When you think about it, shotgun design hasn’t changed a whole lot in the past several decades. The first over/under was a Beretta wheellock musket produced around the late 1600s. England’s Boss & Co. followed it up with the first modern over/under in 1909 and John Browning’s Superposed in 1931. Side-by-sides debuted in 1750 by the UK gun company Griffin and a century plus later in America in 1883 by Lefever Arms. Christopher Miner Spencer’s first pump was patented in 1882, 11 years before John Browning’s Winchester 1893, but Browning did patent the first semi-automatic. His legendary Auto-5 began production in 1902. Aside from those marquee moments, a lot of the design work has been modifications and enhancements.

New And Improved

But shotshells are different, for their improvements came after the gunning irons were developed.
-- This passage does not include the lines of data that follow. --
-- pv_equiv track=rewrite | github.com/FIWARE/tools.Fabre | fiware_api_blueprint_renderer/src/drafter_postprocessing/order_uri.py | order_uri_parameters
-- ===== SOURCE A (Python) =====
-- def order_uri_block(block):
--     """Take a variable block of a URI Template and return it ordered.
--
--     Arguments:
--     block -- String that specifies the block to be ordered
--     """
--
--     if '#' == block[0]: #fragment identifier operator
--         return block
--     if '+' == block[0]:
--         return block #reserved value operator
--
--     if not ('?' == block[0] or '&' == block[0]): #start with name
--         return block
--
--     parameters = (',').join(sorted((block[1:]).split(',')))
--
--     return ''+block[0]+ parameters
--
-- def order_uri_parameters(URI):
--     """Take an URI and order it parameters.
--
--     Arguments:
--     URI -- URI to be ordered
--     """
--
--     _last_slash_position = URI.rfind('/')
--
--
--     if 0 > _last_slash_position:
--         return URI #parameters not found
--
--     parameters_string = URI[_last_slash_position:]
--     if 1 > len(parameters_string):
--         return URI #URI ends with /
--
--     parameter_blocks = parameters_string.split('{')
--
--     orderer_blocks = ""
--     for parameter_block in parameter_blocks[1:]:
--
--         if 0 > parameter_block.find('}'):#close block not found
--             return URI
--
--         _close_group_position = parameter_block.find('}')
--
--         ordered_parameters = order_uri_block(parameter_block[0:\
--             _close_group_position])
--         orderer_blocks += '{'+ordered_parameters+parameter_block[\
--         _close_group_position:]
--
--     ordered_URI = URI[0:_last_slash_position]+parameter_blocks[0]+\
--                 orderer_blocks
--
--     return ordered_URI
-- ===== SOURCE B (Python) =====
-- def _sort_block(block):
--     """Sort the comma-separated names of a '?'/'&' block; other blocks pass through."""
--     if block[:1] in ('?', '&'):
--         return block[0] + ','.join(sorted(block[1:].split(',')))
--     return block
--
--
-- def order_uri_parameters(URI):
--     """Single left-to-right scan of the tail after the last slash: copy characters
--     verbatim, and on each '{' scan ahead character by character to the matching '}'
--     (aborting to the original URI if another '{' or the end of the string comes
--     first), sorting the enclosed block in place."""
--     slash = URI.rfind('/')
--     if slash < 0:
--         return URI
--     tail = URI[slash:]
--     n = len(tail)
--     out = []
--     i = 0
--     while i < n:
--         c = tail[i]
--         if c != '{':
--             out.append(c)
--             i += 1
--             continue
--         j = i + 1
--         while j < n and tail[j] != '{' and tail[j] != '}':
--             j += 1
--         if j == n or tail[j] == '{':
--             return URI
--         out.append('{' + _sort_block(tail[i + 1:j]) + '}')
--         i = j + 1
--     return URI[:slash] + ''.join(out)
-- ===== Notes on version B (the rewrite author's own statement) =====
-- stated objective: alternative
-- what changed: B replaces A's staged pipeline (split the tail on '{', then per segment find('}') and re-glue with += concatenation) by a single left-to-right character scan of the tail that copies characters and, at each '{', scans ahead to the matching '}' (aborting if another '{' or the end comes first) and sorts the block in place.
-- outside the precondition, e.g. on order_uri_parameters('/{}'): A raises IndexError, B returns '/{}'
import Mathlib
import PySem

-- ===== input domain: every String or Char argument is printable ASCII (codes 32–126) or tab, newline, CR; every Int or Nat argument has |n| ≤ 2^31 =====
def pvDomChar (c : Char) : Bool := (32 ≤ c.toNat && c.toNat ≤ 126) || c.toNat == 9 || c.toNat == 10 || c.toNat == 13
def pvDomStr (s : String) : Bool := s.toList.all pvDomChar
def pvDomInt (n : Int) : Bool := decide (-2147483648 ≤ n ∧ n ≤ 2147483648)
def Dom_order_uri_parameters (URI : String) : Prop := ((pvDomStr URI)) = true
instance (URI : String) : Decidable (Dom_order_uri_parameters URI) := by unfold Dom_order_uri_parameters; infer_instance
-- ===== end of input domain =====
-- pv_equiv track=rewrite | github.com/HenryChinask1/AdventOfCode | 2021/2021day3part2.py | checkMin
-- ===== SOURCE A (Python) =====
-- def checkMin(bits:list, pos:int) -> list:
--     # Check for the min bits in the curr pos and return a list of values that comply.
--     ones = 0
--     zeros = 0
--     goodBits = []
--     for i in bits:
--         if i[pos] == '1':
--             ones += 1
--         elif i[pos] == '0':
--             zeros += 1
--     bit = '0' if min(ones, zeros) == zeros else '1'
--
--     for i in bits:
--         if i[pos] == bit:
--             goodBits.append(i)
--     return goodBits
-- ===== SOURCE B (Python) =====
-- def checkMin(bits: list, pos: int) -> list:
--     # Single pass: partition the strings into the two buckets and return the smaller one.
--     zeros = []
--     ones = []
--     for i in bits:
--         c = i[pos]
--         if c == '0':
--             zeros.append(i)
--         elif c == '1':
--             ones.append(i)
--     return zeros if len(zeros) <= len(ones) else ones
-- ===== Notes on version B (the rewrite author's own statement) =====
-- stated objective: simpler
-- what changed: Replaces the count-then-refilter two-pass algorithm by a single-pass partition into the actual zeros/ones buckets, returning the smaller bucket directly (zeros on ties, as A).
import Mathlib
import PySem

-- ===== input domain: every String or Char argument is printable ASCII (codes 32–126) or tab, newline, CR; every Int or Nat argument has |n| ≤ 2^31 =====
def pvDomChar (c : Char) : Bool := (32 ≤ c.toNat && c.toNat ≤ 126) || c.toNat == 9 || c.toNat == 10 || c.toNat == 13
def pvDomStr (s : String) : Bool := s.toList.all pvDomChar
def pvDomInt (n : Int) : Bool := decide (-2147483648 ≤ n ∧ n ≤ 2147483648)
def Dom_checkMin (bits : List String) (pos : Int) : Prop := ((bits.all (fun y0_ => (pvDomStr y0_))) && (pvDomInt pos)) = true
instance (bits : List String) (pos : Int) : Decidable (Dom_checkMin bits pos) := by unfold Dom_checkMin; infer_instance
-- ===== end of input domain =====

-- B replaces A's count-then-refilter two passes by a single-pass partition into the two buckets, returning the smaller one (simpler).


-- ===== PORT A =====
def checkMin (bits : List String) (pos : Int) : List String :=
  -- first pass: count ones and zeros at position pos (if/elif chain)
  let oz : Int × Int := bits.foldl (fun oz i =>
    if PySem.Str.pyGet? i pos == some '1' then (oz.1 + 1, oz.2)
    else if PySem.Str.pyGet? i pos == some '0' then (oz.1, oz.2 + 1)
    else oz) (0, 0)
  let bit : Char := if min oz.1 oz.2 == oz.2 then '0' else '1'
  -- second pass: collect the strings whose pos-th char is the minority bit
  bits.foldl (fun goodBits i =>
    if PySem.Str.pyGet? i pos == some bit then goodBits ++ [i] else goodBits) []

-- ===== PORT B =====
def checkMin_alt (bits : List String) (pos : Int) : List String :=
  -- single pass: partition into the zeros and ones buckets
  let zo : List String × List String := bits.foldl (fun zo i =>
    if PySem.Str.pyGet? i pos == some '0' then (zo.1 ++ [i], zo.2)
    else if PySem.Str.pyGet? i pos == some '1' then (zo.1, zo.2 ++ [i])
    else zo) ([], [])
  if zo.1.length ≤ zo.2.length then zo.1 else zo.2

-- ===== PRECONDITION & SPEC =====
-- Pre_ excludes exactly the inputs where some string has no character at index pos: Python A raises IndexError there (so does B).
def Pre_checkMin (bits : List String) (pos : Int) : Prop :=
  ∀ s ∈ bits, PySem.Raise.InRange s.toList.length pos
instance (bits : List String) (pos : Int) : Decidable (Pre_checkMin bits pos) := by
  unfold Pre_checkMin; infer_instance
def pvWitness_checkMin : List String × Int := (["01", "10", "11"], 1)
def Spec_checkMin (bits : List String) (pos : Int) (out : List String) : Prop := out = checkMin_alt bits pos
instance (bits : List String) (pos : Int) (out : List String) : Decidable (Spec_checkMin bits pos out) := by unfold Spec_checkMin; infer_instance

-- ===== CLAIM (what is proved, stated in full; the proofs are below) =====
def Claim_equal_checkMin : Prop := ∀ (bits : List String) (pos : Int), Dom_checkMin bits pos → Pre_checkMin bits pos → Spec_checkMin bits pos (checkMin bits pos)

-- ===== LEMMAS AND PROOFS =====

-- B's partition fold computes the two filtered buckets.
theorem alt_fold_eq_filters (bits : List String) (pos : Int) (z o : List String) :
    bits.foldl (fun zo i =>
      if PySem.List.pyGet? i.toList pos == some '0' then (zo.1 ++ [i], zo.2)
      else if PySem.List.pyGet? i.toList pos == some '1' then (zo.1, zo.2 ++ [i])
      else zo) (z, o)
    = (z ++ bits.filter (fun i => PySem.List.pyGet? i.toList pos == some '0'),
       o ++ bits.filter (fun i => PySem.List.pyGet? i.toList pos == some '1')) := by
  induction bits generalizing z o with
  | nil => simp
  | cons s t ih =>
    simp only [List.foldl_cons, List.filter_cons]
    by_cases h0 : (PySem.List.pyGet? s.toList pos == some '0') = true
    · have h1 : ¬ ((PySem.List.pyGet? s.toList pos == some '1') = true) := by simp_all
      rw [if_pos h0, if_neg h1, ih]
      simp_all
    · by_cases h1 : (PySem.List.pyGet? s.toList pos == some '1') = true
      · rw [if_neg h0, if_pos h1, ih]
        simp_all
      · rw [if_neg h0, if_neg h1, ih]
        simp_all

-- A's counting fold computes the integer sizes of the two buckets.
theorem count_fold_eq_lengths (bits : List String) (pos : Int) (a b : Int) :
    bits.foldl (fun oz i =>
      if PySem.List.pyGet? i.toList pos == some '1' then ((oz.1 + 1 : Int), oz.2)
      else if PySem.List.pyGet? i.toList pos == some '0' then (oz.1, (oz.2 + 1 : Int))
      else oz) (a, b)
    = (a + (bits.filter (fun i => PySem.List.pyGet? i.toList pos == some '1')).length,
       b + (bits.filter (fun i => PySem.List.pyGet? i.toList pos == some '0')).length) := by
  induction bits generalizing a b with
  | nil => simp
  | cons s t ih =>
    simp only [List.foldl_cons, List.filter_cons]
    by_cases h1 : (PySem.List.pyGet? s.toList pos == some '1') = true
    · have h0 : ¬ ((PySem.List.pyGet? s.toList pos == some '0') = true) := by simp_all
      rw [if_pos h1, if_neg h0, ih]
      simp_all
      omega
    · by_cases h0 : (PySem.List.pyGet? s.toList pos == some '0') = true
      · rw [if_neg h1, if_pos h0, ih]
        simp_all
        omega
      · rw [if_neg h1, if_neg h0, ih]
        simp_all

-- A's second pass with bit c is the filter by c (Str-typed corollary of the library loop-shape lemma).
theorem filter_pass_eq (bits : List String) (pos : Int) (c : Char) :
    bits.foldl (fun goodBits i =>
      if PySem.Str.pyGet? i pos == some c then goodBits ++ [i] else goodBits) []
    = bits.filter (fun i => PySem.List.pyGet? i.toList pos == some c) := by
  have h := PySem.List.foldl_append_if_eq_filter
    (fun i => PySem.List.pyGet? i.toList pos == some c) bits []
  simp only [List.nil_append] at h
  exact h

-- ===== VERDICT (by name: the statement is the Claim_ definition above) =====
theorem checkMin_spec : Claim_equal_checkMin := by
  intro bits pos _ _
  unfold Spec_checkMin
  simp only [checkMin, checkMin_alt]
  have hzo :
      bits.foldl (fun zo i =>
        if PySem.Str.pyGet? i pos == some '0' then (zo.1 ++ [i], zo.2)
        else if PySem.Str.pyGet? i pos == some '1' then (zo.1, zo.2 ++ [i])
        else zo) (([], []) : List String × List String)
      = (bits.filter (fun i => PySem.List.pyGet? i.toList pos == some '0'),
         bits.filter (fun i => PySem.List.pyGet? i.toList pos == some '1')) :=
    (alt_fold_eq_filters bits pos [] []).trans (by simp)
  have hoz :
      bits.foldl (fun oz i =>
        if PySem.Str.pyGet? i pos == some '1' then ((oz.1 + 1 : Int), oz.2)
        else if PySem.Str.pyGet? i pos == some '0' then (oz.1, (oz.2 + 1 : Int))
        else oz) ((0, 0) : Int × Int)
      = (((bits.filter (fun i => PySem.List.pyGet? i.toList pos == some '1')).length : Int),
         ((bits.filter (fun i => PySem.List.pyGet? i.toList pos == some '0')).length : Int)) :=
    (count_fold_eq_lengths bits pos 0 0).trans (by simp)
  rw [hzo, hoz, filter_pass_eq]
  set f1 := (bits.filter (fun i => PySem.List.pyGet? i.toList pos == some '1')) with hf1
  set f0 := (bits.filter (fun i => PySem.List.pyGet? i.toList pos == some '0')) with hf0
  by_cases hle : f0.length ≤ f1.length
  · have hmin : (min ((f1.length : Int)) ((f0.length : Int)) == (f0.length : Int)) = true := by
      simp; omega
    rw [hmin, if_pos rfl, if_pos hle]
  · have hmin : (min ((f1.length : Int)) ((f0.length : Int)) == (f0.length : Int)) = false := by
      simp; omega
    rw [hmin, if_neg (by simp), if_neg hle]
-- pv_equiv track=rewrite | github.com/Priyanshi0912/DSA | GFG PODT JUNE/26 June  Coverage of all Zeros in a Binary Matrix.py | findCoverage
-- ===== SOURCE A (Python) =====
-- def findCoverage(matrix):
--     n = len(matrix)
--     m = len(matrix[0])
--     ans = 0
--
--     for i in range(n):
--         for j in range(m):
--             if matrix[i][j] == 0:
--                 if i - 1 >= 0 and matrix[i - 1][j] == 1:  # Check top neighbor
--                     ans += 1
--                 if i + 1 < n and matrix[i + 1][j] == 1:  # Check bottom neighbor
--                     ans += 1
--                 if j - 1 >= 0 and matrix[i][j - 1] == 1:  # Check left neighbor
--                     ans += 1
--                 if j + 1 < m and matrix[i][j + 1] == 1:  # Check right neighbor
--                     ans += 1
--
--     return ans
-- ===== SOURCE B (Python) =====
-- def findCoverage(matrix):
--     m = len(matrix[0])
--     rows = [row[:m] for row in matrix]  # the grid is as wide as its first row
--     ans = 0
--     # horizontal adjacencies: each row against itself shifted by one
--     for row in rows:
--         for a, b in zip(row, row[1:]):
--             if (a == 0 and b == 1) or (a == 1 and b == 0):
--                 ans += 1
--     # vertical adjacencies: each pair of consecutive rows
--     for r1, r2 in zip(rows, rows[1:]):
--         for a, b in zip(r1, r2):
--             if (a == 0 and b == 1) or (a == 1 and b == 0):
--                 ans += 1
--     return ans
-- ===== Notes on version B (the rewrite author's own statement) =====
-- stated objective: simpler
-- what changed: B replaces A's per-zero-cell scan of all four neighbors (with boundary tests and indexed access) by two index-free zip passes over the rows sliced to the first row's width: each row zipped with its shift gives the horizontal 0/1 pairs and each pair of consecutive rows the vertical ones, so every adjacency is counted exactly once.
import Mathlib
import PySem

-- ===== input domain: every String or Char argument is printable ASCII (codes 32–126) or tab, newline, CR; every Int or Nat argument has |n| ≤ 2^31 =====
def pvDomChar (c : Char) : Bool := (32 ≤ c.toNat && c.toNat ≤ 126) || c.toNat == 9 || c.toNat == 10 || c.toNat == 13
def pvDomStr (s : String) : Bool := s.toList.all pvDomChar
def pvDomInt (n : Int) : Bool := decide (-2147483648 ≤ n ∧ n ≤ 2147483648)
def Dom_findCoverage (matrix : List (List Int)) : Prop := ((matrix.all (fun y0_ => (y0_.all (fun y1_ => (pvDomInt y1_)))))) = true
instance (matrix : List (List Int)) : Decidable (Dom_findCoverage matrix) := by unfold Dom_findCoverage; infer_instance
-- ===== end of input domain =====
In the past few decades several boutique companies like Kent, HEVI-Shot, Apex, Boss and others join legacy companies like Winchester, Federal and Remington. One might say we’re living in a Golden Age of shotshells, with innovation stemming from the 1991 nontoxic shot for waterfowl legislation. Shotguns are sexy, but shotshells are where the rubber meets the road. Here’s a bit about how far we’ve come in not that long a time.

Hulls — One major improvement in shotshells came after the Civil War when E. Remington & Sons and Dan Lefever created their first breechloading shotguns. It was in 1877 and 1878, respectively, and to accompany them Winchester sold the first brass shotshells in 1877. These were brass hulls designed to be handloaded by the shooter. The upside to the brass shells was they could be reloaded multiple times. The downside was carrying a dozen added weight.

Later in the century, hulls were made with paper and only the base was made from brass. A Springfield, Mass. company, the C.D. Leet & Company, is credited with making the first shotshell hull from paper. These paper cartridges could be reloaded if they were kept dry, but even high humidity could have a negative impact. Paper became the go-to hull of choice until the 1960s with one exception being during the First and Second World Wars — reliability was of critical importance and brass hulls were used by the military

Paper shells were often dipped in shellac or wax and claimed to be
“wetproof” but humidity could even cause them to swell. Plastic is
undeniably a far, far better hull material.

Another other big change regarded shell length. A lot of it had to do with the perceived need for speed, with hotter charges pitching out greater amounts and sizes of shot. Two-inch, 2 ½”, 2 ⅝” and 2 1/6″ lengths were common until a standardized 2 ¾” arrived on the scene in the mid-to-late 1920s. In 1935, Winchester launched the Super-X 12-gauge Heavy Duck in a 3″ shell. Mossberg introduced the 3 ½” 12-gauge in 1988 and Federal Ammunition created the ammo to suit.

The Introduction Of Plastic — While plastic was invented in 1907, it wasn’t used in shotgun shell hulls until the Winchester Super X Mark 5 debuted in 1964. Hunters and shooters loved these compression-formed hulls as they were strong and not affected by water or humidity.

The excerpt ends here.